Parallel reflections have also been made by Leonelli (2016) about the essentially human task of packaging and mobilising data in order to enable it to ‘travel’ on what she refers to as ‘data journeys’ across time, space, and research teams. In her philosophical reflections on these practices as they relate to the construction of online quantitative data-sharing databases in the biological sciences, we can see considerable synchronicity with the thoughts that Hammersley offers up to social scientists regarding data re-use. In entirely distinct research spheres, Hammersley and Leonelli implore us to maintain awareness of the inevitable social situatedness of our practices of data collection, preparation, curation, and re-use (across varied personal, institutional, disciplinary, political, and economic terrains) – and to use these reflections to enrich our explorations. Of particular salience is Leonelli’s discomfort with the metaphoric use of the term ‘data flows’ – as applied in data-centric scientific endeavours. As she states,

Not only do data not ‘flow’ toward discovery, but it is the lack of smoothness and pre-defined direction that makes their travel epistemologically interesting and useful. (Leonelli, 2016: 41)

Similar to Hammersley, then, Leonelli exhorts us to see data not simply as inert objects that hold meaning independently, but instead to also see their capacity to collect and build evidential value through the very act of mobilisation on a data journey which is influenced by every person, system, and contextual situation that has touched those data along the way.

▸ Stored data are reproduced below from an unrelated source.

-- pv_equiv track=rewrite | github.com/elliottwu/MagicPony | magicpony/geometry/skinning.py | build_kinematic_chain
-- ===== SOURCE A (Python) =====
-- def build_kinematic_chain(n_bones, start_bone_idx):
--     # build bones and kinematic chain starting from leaf bone (body joint)
--     bones_to_joints = []
--     kinematic_chain = []
--     bone_idx = start_bone_idx
--     # bones from leaf to root
--     dependent_bones = []
--     for i in range(n_bones):
--         bones_to_joints += [(i + 1, i)]
--         kinematic_chain = [(bone_idx, dependent_bones)] + kinematic_chain  # parent is always in the front
--         dependent_bones = dependent_bones + [bone_idx]
--         bone_idx += 1
--     return bones_to_joints, kinematic_chain, dependent_bones
-- ===== SOURCE B (Python) =====
-- def build_kinematic_chain(n_bones, start_bone_idx):
--     # Index-based construction: no running accumulator; each dependent list is
--     # a prefix slice of the full bone-index list, taken per chain position.
--     bones_to_joints = [(i + 1, i) for i in range(n_bones)]
--     dependent_bones = list(range(start_bone_idx, start_bone_idx + n_bones))
--     kinematic_chain = [(dependent_bones[k], dependent_bones[:k])
--                        for k in range(n_bones - 1, -1, -1)]
--     return bones_to_joints, kinematic_chain, dependent_bones
-- ===== Notes on version B (the rewrite author's own statement) =====
-- stated objective: alternative
-- what changed: Drops A's running accumulators: B builds the full bone-index list once and constructs each chain entry directly from indices, taking each dependent list as a prefix slice of that list, iterating positions in reverse.
import Mathlib
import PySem

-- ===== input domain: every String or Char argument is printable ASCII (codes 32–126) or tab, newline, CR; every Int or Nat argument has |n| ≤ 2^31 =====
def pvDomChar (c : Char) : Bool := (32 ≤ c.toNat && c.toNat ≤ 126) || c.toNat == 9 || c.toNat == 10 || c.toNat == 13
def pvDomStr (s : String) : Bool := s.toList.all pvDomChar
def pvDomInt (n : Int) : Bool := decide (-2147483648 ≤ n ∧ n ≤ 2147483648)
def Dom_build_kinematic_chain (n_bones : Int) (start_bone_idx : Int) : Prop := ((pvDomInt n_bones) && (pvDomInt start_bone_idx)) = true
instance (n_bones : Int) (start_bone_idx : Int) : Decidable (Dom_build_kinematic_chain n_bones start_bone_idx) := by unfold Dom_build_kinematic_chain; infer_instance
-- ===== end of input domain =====

-- B rebuilds each chain entry and its dependent-bone list directly from range
-- indices instead of A's running accumulators (objective: alternative).

-- ===== PORT A =====
-- the loop body of A, acting on the state (bones_to_joints, kinematic_chain, bone_idx, dependent_bones)
def pvStepA (s : (List (Int × Int)) × (List (Int × List Int)) × Int × List Int) (i : Int) :
    (List (Int × Int)) × (List (Int × List Int)) × Int × List Int :=
  (s.1 ++ [(i + 1, i)], (s.2.2.1, s.2.2.2) :: s.2.1, s.2.2.1 + 1, s.2.2.2 ++ [s.2.2.1])

def build_kinematic_chain (n_bones : Int) (start_bone_idx : Int) :
    (List (Int × Int)) × (List (Int × List Int)) × List Int :=
  let fin := (PySem.List.pyRange 0 n_bones 1).foldl pvStepA ([], [], start_bone_idx, [])
  (fin.1, fin.2.1, fin.2.2.2)

-- ===== PORT B =====
-- dependent_bones[k] is always in range (0 ≤ k < len), so xs[k] is ported with pyGetD
def build_kinematic_chain_alt (n_bones : Int) (start_bone_idx : Int) :
    (List (Int × Int)) × (List (Int × List Int)) × List Int :=
  let bones_to_joints := (PySem.List.pyRange 0 n_bones 1).map (fun i => (i + 1, i))
  let dependent_bones := PySem.List.pyRange start_bone_idx (start_bone_idx + n_bones) 1
  let kinematic_chain := (PySem.List.pyRange (n_bones - 1) (-1) (-1)).map
    (fun k => (PySem.List.pyGetD dependent_bones k 0, PySem.List.slice dependent_bones none (some k)))
  (bones_to_joints, kinematic_chain, dependent_bones)

-- ===== PRECONDITION & SPEC =====
def Spec_build_kinematic_chain (n_bones : Int) (start_bone_idx : Int) (out : (List (Int × Int)) × (List (Int × List Int)) × List Int) : Prop := out = build_kinematic_chain_alt n_bones start_bone_idx
instance (n_bones : Int) (start_bone_idx : Int) (out : (List (Int × Int)) × (List (Int × List Int)) × List Int) : Decidable (Spec_build_kinematic_chain n_bones start_bone_idx out) := by unfold Spec_build_kinematic_chain; infer_instance

-- ===== CLAIM (what is proved, stated in full; the proofs are below) =====
def Claim_equal_build_kinematic_chain : Prop := ∀ (n_bones : Int) (start_bone_idx : Int), Dom_build_kinematic_chain n_bones start_bone_idx → Spec_build_kinematic_chain n_bones start_bone_idx (build_kinematic_chain n_bones start_bone_idx)

-- ===== LEMMAS AND PROOFS =====

-- closed forms of the three components, used as the meeting point of both proofs
def pvDep (s : Int) (k : Nat) : List Int := (List.range k).map (fun j : Nat => s + (j : Int))
def pvChain (s : Int) (m : Nat) : List (Int × List Int) :=
  (List.range m).reverse.map (fun k : Nat => (s + (k : Int), pvDep s k))
def pvBtj (m : Nat) : List (Int × Int) := (List.range m).map (fun i : Nat => ((i : Int) + 1, (i : Int)))
def pvIdx (m : Nat) : List Int := (List.range m).map (fun k : Nat => (k : Int))

theorem pvDep_succ (s : Int) (m : Nat) : pvDep s (m + 1) = pvDep s m ++ [s + (m : Int)] := by
  simp [pvDep, List.range_succ]

-- closed form of A's fold over the first m loop iterations
theorem pvFoldA_closed (m : Nat) (s : Int) :
    (pvIdx m).foldl pvStepA ([], [], s, []) = (pvBtj m, pvChain s m, s + m, pvDep s m) := by
  induction m with
  | zero => simp [pvIdx, pvBtj, pvChain, pvDep]
  | succ m ih =>
    have hidx : pvIdx (m + 1) = pvIdx m ++ [(m : Int)] := by simp [pvIdx, List.range_succ]
    rw [hidx, List.foldl_append, ih]
    simp only [List.foldl_cons, List.foldl_nil, pvStepA]
    refine Prod.ext ?_ (Prod.ext ?_ (Prod.ext ?_ ?_))
    · simp [pvBtj, List.range_succ]
    · simp [pvChain, List.range_succ]
    · push_cast; ring
    · exact (pvDep_succ s m).symm

theorem pvRangeCast (n : Int) : PySem.List.pyRange 0 n 1 = pvIdx n.toNat := by
  rw [PySem.List.pyRange_one, pvIdx]
  simp

-- B's countdown chain of slices equals the reversed-range closed form
theorem pvChainB (m : Nat) (s : Int) :
    (PySem.List.pyRange ((m : Int) - 1) (-1) (-1)).map
      (fun k => (PySem.List.pyGetD (pvDep s m) k 0, PySem.List.slice (pvDep s m) none (some k))) =
      pvChain s m := by
  apply List.ext_getElem
  · simp [pvChain, PySem.List.length_pyRange_neg_one]
  · intro i h1 h2
    have hi : i < m := by
      simpa [pvChain] using h2
    have hk : ∀ (hlen : i < (PySem.List.pyRange ((m : Int) - 1) (-1) (-1)).length),
        (PySem.List.pyRange ((m : Int) - 1) (-1) (-1))[i]'hlen = ((m - 1 - i : Nat) : Int) := by
      intro hlen
      simp only [PySem.List.pyRange_neg_one, List.getElem_map, List.getElem_range]
      omega
    simp only [List.getElem_map, hk, pvChain, List.getElem_reverse, List.getElem_range,
      List.length_range]
    set t : Nat := m - 1 - i with ht
    have htm : t < m := by omega
    refine Prod.ext ?_ ?_
    · rw [PySem.List.pyGetD_natCast]
      simp [pvDep, List.getD, htm]
    · rw [PySem.List.slice_to_natCast]
      simp only [pvDep, ← List.map_take, List.take_range]
      rw [Nat.min_eq_left htm.le]

-- ===== VERDICT (by name: the statement is the Claim_ definition above) =====
theorem build_kinematic_chain_spec : Claim_equal_build_kinematic_chain := by
  intro n s _
  unfold Spec_build_kinematic_chain build_kinematic_chain build_kinematic_chain_alt
  rw [pvRangeCast n, pvFoldA_closed n.toNat s]
  refine Prod.ext ?_ (Prod.ext ?_ ?_)
  · simp only []
    simp [pvBtj, pvIdx, List.map_map]
  · simp only []
    by_cases h : n ≤ 0
    · rw [PySem.List.pyRange_neg_one_eq_nil (by omega)]
      simp [pvChain, Int.toNat_of_nonpos h]
    · have hcast : ((n.toNat : Int)) = n := Int.toNat_of_nonneg (by omega)
      have hdep : PySem.List.pyRange s (s + n) 1 = pvDep s n.toNat := by
        rw [PySem.List.pyRange_one, pvDep]
        have h4 : s + n - s = n := by ring
        rw [h4]
      have hb := pvChainB n.toNat s
      rw [hcast, ← hdep] at hb
      exact hb.symm
  · simp only []
    rw [PySem.List.pyRange_one, pvDep]
    have h4 : s + n - s = n := by ring
    rw [h4]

Hammersley’s and Leonelli’s contributions therefore informed our thinking considerably, as they helped to enliven the possibilities of what qualitative data re-use enables. Their work encourages us to anticipate epistemological divergence in the ways that researchers engage with data as we use what is given and also as we create something anew. At times it was easy to feel like we might be trying to engage with an unmanageable volume of ‘given’ material, contributing to a sense of alienation and disconnection. And yet, we also remained attuned to Hammersley’s reassurance that there are always periods within qualitative analysis when there is a feeling of unsteadiness, whether or not we are re-using data. These considerations endowed us with a useful balance, even when we were feeling slightly at sea in a mass of data, with a host of emergent questions.

The practicalities of getting started

At the outset, we assembled eight UK social scientists who had worked in the UK across the past two decades, leading a wide variety of qualitative projects focussed on the social, policy, and behavioural aspects of HIV in different parts of the country. All were interested in exploring the feasibility of data re-use, so we identified projects between 1997 and 2013 led by members of this collaboration which were most likely to offer insights into the emergence and development of HIV technologies following the introduction of ARVs. Most of the studies utilised semi-structured or narrative interviews with individuals, though some used focus groups, or a blend of interviews and focus groups, and one employed structured questionnaires via telephone.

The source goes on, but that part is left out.